Items from a data source
+ + + + + + +

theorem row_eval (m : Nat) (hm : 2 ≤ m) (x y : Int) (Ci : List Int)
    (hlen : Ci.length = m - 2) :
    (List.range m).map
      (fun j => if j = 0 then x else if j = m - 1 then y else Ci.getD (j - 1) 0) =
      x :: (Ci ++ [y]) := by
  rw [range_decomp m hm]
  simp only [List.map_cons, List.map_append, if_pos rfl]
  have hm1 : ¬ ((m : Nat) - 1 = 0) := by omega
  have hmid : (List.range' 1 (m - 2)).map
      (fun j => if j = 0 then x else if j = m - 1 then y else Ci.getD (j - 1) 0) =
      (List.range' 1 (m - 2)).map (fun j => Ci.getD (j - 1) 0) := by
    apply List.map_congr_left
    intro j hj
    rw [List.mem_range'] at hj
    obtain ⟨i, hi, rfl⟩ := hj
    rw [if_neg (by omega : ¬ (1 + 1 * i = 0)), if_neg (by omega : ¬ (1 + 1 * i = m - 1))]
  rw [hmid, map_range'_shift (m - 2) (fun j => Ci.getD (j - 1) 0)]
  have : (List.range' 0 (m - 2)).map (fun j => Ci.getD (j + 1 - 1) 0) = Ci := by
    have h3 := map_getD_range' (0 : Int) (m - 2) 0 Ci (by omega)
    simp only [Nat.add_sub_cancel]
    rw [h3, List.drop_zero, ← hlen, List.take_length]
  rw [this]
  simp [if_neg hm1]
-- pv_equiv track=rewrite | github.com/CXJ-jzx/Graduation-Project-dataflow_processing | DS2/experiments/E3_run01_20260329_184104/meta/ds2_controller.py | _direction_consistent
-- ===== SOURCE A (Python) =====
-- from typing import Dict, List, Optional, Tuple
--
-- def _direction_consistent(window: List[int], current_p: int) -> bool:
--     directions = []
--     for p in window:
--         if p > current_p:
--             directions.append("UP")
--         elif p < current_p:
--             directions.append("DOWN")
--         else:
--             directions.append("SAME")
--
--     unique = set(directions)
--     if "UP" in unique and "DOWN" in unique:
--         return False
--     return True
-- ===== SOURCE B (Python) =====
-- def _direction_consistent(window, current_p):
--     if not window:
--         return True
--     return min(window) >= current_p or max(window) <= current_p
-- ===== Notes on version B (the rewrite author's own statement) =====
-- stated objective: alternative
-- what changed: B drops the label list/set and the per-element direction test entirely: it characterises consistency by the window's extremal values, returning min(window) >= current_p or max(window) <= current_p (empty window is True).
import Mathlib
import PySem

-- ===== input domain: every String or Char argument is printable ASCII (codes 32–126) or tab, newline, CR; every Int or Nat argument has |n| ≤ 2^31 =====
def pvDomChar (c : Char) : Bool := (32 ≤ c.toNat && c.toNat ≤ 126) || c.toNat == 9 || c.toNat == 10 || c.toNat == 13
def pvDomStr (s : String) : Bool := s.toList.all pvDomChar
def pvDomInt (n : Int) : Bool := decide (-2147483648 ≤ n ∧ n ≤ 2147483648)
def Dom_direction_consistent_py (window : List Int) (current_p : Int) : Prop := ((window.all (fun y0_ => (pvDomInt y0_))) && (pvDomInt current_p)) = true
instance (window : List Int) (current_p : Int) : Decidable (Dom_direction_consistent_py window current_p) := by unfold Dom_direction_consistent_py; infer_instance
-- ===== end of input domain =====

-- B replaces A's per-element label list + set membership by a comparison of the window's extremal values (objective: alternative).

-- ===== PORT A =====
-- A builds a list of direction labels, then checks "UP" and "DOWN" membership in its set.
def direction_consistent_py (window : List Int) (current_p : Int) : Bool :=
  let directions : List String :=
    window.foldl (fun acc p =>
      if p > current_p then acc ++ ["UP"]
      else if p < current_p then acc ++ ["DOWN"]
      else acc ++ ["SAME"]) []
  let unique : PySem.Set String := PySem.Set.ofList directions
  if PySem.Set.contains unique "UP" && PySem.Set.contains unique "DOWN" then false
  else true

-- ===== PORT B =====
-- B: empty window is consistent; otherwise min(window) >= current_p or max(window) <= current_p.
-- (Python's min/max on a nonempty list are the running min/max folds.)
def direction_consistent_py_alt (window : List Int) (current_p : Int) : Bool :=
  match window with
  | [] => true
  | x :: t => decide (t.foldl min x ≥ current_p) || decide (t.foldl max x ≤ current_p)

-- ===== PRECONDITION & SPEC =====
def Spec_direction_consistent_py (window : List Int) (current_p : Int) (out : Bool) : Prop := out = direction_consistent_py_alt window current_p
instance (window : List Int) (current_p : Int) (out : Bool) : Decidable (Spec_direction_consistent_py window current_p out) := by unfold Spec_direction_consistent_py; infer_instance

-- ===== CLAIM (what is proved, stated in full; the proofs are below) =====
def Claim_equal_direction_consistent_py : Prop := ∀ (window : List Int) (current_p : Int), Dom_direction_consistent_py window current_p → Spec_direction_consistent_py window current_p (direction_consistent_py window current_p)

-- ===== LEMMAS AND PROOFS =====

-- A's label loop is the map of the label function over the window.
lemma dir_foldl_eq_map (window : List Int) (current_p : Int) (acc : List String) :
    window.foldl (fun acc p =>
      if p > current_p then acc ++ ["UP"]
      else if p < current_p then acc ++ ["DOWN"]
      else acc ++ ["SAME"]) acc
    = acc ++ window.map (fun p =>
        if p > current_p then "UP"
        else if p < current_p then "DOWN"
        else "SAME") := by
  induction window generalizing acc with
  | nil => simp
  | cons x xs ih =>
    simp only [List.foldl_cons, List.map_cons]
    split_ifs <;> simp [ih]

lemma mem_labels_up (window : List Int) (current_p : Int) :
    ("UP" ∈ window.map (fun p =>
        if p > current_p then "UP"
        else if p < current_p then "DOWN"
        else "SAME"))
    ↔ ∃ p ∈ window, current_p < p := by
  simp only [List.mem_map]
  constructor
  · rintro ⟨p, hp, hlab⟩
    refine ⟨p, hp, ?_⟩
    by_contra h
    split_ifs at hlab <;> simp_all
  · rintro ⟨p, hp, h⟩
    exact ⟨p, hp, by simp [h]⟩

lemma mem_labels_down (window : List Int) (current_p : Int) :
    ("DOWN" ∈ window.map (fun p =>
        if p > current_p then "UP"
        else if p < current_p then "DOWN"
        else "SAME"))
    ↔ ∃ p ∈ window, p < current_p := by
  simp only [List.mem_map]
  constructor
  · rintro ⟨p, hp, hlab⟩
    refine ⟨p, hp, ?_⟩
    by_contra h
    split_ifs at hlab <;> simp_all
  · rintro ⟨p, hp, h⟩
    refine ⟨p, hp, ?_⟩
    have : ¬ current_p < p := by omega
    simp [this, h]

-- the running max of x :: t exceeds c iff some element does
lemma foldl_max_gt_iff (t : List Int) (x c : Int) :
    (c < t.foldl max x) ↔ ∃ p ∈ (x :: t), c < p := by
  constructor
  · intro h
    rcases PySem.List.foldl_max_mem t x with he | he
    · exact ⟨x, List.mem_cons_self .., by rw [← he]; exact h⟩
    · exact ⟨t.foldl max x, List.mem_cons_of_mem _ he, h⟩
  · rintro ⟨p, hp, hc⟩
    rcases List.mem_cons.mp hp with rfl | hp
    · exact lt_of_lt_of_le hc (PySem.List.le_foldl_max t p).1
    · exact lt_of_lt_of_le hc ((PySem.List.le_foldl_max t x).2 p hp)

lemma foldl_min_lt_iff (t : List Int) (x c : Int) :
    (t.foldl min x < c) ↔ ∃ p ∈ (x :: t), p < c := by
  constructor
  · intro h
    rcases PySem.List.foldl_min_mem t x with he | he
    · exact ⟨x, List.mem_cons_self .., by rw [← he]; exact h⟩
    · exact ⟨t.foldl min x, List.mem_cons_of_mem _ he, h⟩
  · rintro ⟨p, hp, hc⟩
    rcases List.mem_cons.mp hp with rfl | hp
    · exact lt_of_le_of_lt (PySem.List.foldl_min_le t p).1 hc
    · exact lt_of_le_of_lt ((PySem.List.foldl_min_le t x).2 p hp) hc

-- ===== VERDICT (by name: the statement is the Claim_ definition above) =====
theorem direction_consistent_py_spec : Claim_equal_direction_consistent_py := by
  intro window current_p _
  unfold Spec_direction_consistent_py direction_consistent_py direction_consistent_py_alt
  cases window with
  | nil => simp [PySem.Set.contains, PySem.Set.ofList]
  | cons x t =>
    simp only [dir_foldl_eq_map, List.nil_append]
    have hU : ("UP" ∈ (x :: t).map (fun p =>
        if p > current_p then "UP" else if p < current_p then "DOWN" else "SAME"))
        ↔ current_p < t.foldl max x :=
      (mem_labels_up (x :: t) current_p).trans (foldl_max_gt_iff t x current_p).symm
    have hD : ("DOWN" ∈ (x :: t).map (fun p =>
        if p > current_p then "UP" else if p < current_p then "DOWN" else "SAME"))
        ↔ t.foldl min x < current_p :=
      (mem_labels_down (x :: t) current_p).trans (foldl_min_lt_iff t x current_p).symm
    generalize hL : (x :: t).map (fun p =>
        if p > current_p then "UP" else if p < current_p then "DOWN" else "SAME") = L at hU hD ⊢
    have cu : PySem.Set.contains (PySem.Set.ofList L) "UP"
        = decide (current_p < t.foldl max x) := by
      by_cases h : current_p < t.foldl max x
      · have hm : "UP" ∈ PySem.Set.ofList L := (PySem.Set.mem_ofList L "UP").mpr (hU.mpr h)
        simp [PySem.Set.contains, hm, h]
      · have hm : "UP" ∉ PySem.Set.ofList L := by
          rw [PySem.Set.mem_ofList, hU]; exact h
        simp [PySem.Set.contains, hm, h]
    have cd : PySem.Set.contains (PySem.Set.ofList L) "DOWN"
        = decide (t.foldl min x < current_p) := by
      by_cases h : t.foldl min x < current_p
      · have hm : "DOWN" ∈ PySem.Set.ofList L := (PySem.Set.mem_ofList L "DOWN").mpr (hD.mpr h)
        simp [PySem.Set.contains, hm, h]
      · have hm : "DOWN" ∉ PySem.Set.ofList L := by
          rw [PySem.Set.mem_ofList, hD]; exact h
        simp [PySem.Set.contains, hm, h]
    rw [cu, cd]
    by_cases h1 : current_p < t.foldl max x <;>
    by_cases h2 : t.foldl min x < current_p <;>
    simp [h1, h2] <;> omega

+ + + + + + +

◆ Directions for this task
Looking at the records above, please output exactly the lines that run from the one holding "by_cases h1 : current_p" to the final line, and only those.

◆ Answer box
    by_cases h1 : current_p < t.foldl max x <;>
    by_cases h2 : t.foldl min x < current_p <;>
    simp [h1, h2] <;> omega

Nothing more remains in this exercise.